### Description of the task
Instruction for the data below: set down exactly the lines from the line with "def pvDomInt (n" to the line with "-- state machine", inclusive, and no others.

### Records for the task

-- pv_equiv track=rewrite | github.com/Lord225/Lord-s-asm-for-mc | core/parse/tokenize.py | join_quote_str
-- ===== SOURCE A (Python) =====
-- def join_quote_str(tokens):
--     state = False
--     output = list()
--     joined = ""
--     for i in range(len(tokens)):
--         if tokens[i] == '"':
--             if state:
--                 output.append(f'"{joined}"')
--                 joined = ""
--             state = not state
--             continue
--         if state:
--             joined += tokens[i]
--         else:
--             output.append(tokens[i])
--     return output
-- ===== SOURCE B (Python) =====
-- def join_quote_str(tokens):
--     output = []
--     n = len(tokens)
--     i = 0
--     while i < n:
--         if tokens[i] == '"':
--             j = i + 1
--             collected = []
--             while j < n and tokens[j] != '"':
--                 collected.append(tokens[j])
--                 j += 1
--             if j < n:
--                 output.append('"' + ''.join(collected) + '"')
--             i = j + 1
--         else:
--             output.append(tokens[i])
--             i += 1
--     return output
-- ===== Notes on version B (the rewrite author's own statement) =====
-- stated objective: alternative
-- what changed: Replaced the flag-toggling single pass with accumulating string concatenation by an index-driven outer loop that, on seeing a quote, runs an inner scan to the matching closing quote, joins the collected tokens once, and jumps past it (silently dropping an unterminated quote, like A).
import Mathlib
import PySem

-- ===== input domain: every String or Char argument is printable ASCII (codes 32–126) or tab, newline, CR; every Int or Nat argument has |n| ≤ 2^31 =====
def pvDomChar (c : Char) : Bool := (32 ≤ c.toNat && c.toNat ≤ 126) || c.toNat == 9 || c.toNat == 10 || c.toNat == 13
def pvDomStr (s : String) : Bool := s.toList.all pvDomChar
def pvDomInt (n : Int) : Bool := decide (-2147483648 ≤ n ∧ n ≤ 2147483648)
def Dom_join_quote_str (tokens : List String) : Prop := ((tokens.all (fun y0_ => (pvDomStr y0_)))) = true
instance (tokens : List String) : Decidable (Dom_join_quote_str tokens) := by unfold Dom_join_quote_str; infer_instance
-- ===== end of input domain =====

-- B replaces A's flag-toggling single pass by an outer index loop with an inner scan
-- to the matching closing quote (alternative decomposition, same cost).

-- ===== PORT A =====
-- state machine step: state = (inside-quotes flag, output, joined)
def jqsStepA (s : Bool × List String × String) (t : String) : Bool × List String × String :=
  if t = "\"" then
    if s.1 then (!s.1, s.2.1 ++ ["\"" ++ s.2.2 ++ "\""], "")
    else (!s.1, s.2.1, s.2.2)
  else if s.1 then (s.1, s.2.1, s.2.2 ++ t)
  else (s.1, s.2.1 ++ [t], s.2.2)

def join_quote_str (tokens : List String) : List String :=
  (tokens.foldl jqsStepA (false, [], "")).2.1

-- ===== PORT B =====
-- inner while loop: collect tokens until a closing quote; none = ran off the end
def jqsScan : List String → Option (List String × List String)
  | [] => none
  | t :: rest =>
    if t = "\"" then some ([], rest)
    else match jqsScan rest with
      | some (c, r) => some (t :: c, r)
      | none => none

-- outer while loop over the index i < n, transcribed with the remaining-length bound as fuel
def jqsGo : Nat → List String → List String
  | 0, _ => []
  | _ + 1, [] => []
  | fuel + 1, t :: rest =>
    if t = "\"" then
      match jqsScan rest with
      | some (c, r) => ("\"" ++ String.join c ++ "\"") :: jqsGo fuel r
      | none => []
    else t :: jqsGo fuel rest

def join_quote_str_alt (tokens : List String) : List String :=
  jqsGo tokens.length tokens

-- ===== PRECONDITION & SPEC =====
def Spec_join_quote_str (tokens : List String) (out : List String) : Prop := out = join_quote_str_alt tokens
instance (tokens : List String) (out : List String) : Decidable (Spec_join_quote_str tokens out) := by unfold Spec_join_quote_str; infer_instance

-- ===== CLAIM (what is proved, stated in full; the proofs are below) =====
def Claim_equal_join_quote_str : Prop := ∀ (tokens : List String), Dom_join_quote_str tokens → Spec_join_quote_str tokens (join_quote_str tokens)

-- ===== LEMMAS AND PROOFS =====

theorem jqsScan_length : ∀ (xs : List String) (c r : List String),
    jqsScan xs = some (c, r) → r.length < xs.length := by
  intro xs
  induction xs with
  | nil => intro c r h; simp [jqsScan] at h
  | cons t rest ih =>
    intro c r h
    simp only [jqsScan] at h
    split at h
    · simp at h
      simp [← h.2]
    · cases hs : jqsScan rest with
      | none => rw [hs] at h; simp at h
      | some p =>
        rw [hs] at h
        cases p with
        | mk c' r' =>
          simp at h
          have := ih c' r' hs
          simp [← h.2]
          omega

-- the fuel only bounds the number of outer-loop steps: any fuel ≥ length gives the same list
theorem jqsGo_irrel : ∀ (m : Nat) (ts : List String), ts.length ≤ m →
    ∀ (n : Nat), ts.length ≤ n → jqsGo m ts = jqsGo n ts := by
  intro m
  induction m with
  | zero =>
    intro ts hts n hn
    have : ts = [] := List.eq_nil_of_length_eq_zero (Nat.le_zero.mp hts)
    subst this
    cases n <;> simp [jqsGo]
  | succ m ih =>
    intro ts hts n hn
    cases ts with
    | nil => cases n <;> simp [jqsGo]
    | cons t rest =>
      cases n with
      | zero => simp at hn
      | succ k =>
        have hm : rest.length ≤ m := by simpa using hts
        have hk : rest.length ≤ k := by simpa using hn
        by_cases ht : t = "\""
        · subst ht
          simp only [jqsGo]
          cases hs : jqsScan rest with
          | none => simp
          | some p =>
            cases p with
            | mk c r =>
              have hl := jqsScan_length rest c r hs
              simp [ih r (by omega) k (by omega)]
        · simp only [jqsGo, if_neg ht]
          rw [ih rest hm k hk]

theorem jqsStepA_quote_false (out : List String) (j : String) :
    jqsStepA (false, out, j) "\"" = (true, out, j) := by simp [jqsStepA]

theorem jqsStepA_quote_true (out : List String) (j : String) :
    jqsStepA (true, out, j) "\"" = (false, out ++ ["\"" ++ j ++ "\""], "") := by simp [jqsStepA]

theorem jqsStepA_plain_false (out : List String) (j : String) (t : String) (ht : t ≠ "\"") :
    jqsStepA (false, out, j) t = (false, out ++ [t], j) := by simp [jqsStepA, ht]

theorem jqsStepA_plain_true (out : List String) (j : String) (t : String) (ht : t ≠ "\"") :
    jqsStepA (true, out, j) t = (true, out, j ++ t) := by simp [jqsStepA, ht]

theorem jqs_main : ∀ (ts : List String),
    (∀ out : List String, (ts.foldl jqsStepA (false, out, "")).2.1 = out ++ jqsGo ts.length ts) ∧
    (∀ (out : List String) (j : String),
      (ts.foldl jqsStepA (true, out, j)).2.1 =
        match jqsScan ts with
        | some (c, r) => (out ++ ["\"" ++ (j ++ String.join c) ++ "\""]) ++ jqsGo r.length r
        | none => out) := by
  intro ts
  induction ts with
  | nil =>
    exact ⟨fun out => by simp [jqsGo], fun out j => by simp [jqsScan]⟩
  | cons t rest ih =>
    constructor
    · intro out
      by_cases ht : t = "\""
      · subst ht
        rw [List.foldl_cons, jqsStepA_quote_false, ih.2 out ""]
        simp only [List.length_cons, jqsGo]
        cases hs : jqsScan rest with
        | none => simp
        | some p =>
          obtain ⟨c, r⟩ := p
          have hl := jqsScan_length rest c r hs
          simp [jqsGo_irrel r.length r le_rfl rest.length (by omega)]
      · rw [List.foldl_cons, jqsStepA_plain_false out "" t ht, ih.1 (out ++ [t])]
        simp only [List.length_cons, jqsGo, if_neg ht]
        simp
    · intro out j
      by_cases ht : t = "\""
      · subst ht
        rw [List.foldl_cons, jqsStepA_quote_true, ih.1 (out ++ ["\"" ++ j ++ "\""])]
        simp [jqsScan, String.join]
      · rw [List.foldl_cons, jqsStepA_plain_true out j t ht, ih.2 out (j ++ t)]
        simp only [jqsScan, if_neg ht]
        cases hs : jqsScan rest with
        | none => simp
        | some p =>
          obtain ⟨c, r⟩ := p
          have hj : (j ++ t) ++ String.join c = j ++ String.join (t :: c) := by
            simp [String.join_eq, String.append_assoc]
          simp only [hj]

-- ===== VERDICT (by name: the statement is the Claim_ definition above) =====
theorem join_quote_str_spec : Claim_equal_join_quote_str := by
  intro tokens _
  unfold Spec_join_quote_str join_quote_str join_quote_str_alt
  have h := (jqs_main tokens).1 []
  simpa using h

### Output
def pvDomInt (n : Int) : Bool := decide (-2147483648 ≤ n ∧ n ≤ 2147483648)
def Dom_join_quote_str (tokens : List String) : Prop := ((tokens.all (fun y0_ => (pvDomStr y0_)))) = true
instance (tokens : List String) : Decidable (Dom_join_quote_str tokens) := by unfold Dom_join_quote_str; infer_instance
-- ===== end of input domain =====

-- B replaces A's flag-toggling single pass by an outer index loop with an inner scan
-- to the matching closing quote (alternative decomposition, same cost).

-- ===== PORT A =====
-- state machine step: state = (inside-quotes flag, output, joined)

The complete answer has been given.